▶ [SOURCE MATERIAL]

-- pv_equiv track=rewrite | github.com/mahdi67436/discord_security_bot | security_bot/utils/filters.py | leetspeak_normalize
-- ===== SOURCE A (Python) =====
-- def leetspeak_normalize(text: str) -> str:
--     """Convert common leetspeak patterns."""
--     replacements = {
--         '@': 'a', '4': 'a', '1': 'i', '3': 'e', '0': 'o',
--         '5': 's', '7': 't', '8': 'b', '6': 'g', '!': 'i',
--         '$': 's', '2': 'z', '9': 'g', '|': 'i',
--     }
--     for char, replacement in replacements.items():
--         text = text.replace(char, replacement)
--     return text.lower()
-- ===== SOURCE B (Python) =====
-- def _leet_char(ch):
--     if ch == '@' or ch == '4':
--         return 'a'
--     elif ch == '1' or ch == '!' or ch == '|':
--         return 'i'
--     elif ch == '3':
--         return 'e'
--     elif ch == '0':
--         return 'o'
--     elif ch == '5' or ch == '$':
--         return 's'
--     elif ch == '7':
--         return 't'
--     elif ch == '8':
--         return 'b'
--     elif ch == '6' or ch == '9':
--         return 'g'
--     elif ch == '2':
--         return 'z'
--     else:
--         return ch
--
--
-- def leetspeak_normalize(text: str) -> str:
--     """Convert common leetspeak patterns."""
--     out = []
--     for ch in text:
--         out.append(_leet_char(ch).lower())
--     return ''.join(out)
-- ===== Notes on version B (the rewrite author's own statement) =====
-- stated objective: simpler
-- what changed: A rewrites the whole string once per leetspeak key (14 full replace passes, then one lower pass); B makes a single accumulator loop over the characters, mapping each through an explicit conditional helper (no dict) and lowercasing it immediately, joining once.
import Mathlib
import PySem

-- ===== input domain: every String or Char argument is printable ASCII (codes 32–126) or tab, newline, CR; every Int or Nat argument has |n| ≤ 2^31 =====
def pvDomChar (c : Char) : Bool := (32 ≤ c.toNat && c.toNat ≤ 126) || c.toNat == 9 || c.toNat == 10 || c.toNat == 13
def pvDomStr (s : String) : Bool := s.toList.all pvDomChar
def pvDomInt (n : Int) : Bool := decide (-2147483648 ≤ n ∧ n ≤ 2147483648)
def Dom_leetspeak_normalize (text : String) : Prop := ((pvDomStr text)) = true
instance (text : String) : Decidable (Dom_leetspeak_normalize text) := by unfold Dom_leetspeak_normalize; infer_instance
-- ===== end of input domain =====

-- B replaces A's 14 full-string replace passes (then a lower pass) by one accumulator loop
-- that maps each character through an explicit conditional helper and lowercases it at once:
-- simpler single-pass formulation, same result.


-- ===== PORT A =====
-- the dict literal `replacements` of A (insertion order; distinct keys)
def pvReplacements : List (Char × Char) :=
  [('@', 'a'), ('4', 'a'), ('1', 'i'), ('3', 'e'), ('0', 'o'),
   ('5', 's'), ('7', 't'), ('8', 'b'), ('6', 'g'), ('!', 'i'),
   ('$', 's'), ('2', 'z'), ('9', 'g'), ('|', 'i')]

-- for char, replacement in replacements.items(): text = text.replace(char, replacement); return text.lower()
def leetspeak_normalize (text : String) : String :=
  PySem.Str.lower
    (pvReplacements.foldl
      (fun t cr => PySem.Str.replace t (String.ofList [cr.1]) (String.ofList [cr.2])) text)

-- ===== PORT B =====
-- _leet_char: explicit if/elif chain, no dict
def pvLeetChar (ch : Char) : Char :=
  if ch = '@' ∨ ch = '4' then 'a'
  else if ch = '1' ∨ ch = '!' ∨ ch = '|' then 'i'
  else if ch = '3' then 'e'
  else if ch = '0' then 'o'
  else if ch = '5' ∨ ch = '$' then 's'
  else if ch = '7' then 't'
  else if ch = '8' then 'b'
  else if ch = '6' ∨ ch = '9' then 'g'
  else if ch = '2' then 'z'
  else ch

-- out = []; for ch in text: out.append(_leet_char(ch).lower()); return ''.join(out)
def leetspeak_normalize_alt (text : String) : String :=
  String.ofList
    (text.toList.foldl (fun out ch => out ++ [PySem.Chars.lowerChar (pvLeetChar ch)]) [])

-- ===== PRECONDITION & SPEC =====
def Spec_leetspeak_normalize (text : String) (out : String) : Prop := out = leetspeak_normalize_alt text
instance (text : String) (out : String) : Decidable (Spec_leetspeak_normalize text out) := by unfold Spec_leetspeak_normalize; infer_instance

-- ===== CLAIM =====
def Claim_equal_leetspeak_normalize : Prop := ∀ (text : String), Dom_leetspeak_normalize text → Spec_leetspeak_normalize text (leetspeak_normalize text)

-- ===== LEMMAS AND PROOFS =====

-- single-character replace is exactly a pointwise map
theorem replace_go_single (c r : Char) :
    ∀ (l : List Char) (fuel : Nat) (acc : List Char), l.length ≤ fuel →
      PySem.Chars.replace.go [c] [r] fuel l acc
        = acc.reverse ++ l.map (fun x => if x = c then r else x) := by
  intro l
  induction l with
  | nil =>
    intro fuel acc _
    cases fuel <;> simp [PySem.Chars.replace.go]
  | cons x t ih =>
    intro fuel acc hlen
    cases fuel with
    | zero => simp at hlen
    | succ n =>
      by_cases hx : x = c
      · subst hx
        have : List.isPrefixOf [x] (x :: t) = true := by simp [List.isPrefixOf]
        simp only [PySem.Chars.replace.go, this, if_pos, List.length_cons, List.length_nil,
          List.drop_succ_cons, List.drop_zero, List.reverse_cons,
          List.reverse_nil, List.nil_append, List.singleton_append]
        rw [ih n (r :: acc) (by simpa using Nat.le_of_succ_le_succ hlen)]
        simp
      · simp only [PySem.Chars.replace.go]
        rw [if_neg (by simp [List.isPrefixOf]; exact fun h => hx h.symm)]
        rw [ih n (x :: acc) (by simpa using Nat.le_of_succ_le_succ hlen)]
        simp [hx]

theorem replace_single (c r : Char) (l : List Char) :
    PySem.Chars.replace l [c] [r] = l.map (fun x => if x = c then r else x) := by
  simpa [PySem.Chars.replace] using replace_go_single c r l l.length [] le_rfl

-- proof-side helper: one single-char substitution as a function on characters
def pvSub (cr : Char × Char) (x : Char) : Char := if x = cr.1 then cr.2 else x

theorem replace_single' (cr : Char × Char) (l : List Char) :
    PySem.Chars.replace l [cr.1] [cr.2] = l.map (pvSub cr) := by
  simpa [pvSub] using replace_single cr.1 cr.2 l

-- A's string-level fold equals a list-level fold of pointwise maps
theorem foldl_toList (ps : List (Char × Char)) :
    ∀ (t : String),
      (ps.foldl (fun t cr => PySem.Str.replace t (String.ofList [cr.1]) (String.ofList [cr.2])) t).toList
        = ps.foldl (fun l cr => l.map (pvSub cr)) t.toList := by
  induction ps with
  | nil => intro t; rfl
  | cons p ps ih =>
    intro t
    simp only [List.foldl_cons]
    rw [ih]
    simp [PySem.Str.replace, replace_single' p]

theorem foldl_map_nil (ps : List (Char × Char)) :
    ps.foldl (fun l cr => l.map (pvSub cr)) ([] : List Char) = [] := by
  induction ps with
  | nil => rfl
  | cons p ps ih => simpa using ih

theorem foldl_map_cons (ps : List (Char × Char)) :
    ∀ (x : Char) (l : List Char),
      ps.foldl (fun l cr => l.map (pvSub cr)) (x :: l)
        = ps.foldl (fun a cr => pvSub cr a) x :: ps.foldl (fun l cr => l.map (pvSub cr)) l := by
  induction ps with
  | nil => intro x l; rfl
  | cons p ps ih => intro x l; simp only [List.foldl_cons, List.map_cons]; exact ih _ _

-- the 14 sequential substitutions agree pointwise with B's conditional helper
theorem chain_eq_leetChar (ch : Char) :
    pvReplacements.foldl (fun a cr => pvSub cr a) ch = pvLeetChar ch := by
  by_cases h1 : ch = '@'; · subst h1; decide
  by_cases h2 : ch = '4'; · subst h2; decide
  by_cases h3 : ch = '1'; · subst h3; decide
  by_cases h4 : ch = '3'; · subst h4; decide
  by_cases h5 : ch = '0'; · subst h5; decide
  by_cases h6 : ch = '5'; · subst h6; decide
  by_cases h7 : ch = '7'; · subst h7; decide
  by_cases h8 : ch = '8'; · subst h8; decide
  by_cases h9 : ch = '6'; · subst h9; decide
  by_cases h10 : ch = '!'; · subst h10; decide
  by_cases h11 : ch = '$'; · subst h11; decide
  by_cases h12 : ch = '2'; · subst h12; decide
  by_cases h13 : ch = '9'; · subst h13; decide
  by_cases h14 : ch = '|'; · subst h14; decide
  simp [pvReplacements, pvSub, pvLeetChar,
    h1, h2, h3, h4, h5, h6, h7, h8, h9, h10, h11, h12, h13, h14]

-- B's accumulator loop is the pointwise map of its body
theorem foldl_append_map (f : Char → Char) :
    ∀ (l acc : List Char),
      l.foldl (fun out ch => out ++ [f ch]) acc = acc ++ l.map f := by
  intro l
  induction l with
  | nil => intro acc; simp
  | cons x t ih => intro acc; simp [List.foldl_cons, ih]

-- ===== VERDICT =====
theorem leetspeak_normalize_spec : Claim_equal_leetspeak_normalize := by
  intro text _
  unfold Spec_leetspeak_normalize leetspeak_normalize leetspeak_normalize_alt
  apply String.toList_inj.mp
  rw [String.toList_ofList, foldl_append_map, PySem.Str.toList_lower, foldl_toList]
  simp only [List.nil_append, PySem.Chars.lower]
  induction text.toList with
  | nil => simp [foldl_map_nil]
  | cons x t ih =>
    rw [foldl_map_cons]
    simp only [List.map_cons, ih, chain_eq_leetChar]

▶ [WHAT IS BEING ASKED]
For each line above that includes "unfold", copy the line.

▶ [ANSWER BOX]
instance (text : String) : Decidable (Dom_leetspeak_normalize text) := by unfold Dom_leetspeak_normalize; infer_instance
instance (text : String) (out : String) : Decidable (Spec_leetspeak_normalize text out) := by unfold Spec_leetspeak_normalize; infer_instance
  unfold Spec_leetspeak_normalize leetspeak_normalize leetspeak_normalize_alt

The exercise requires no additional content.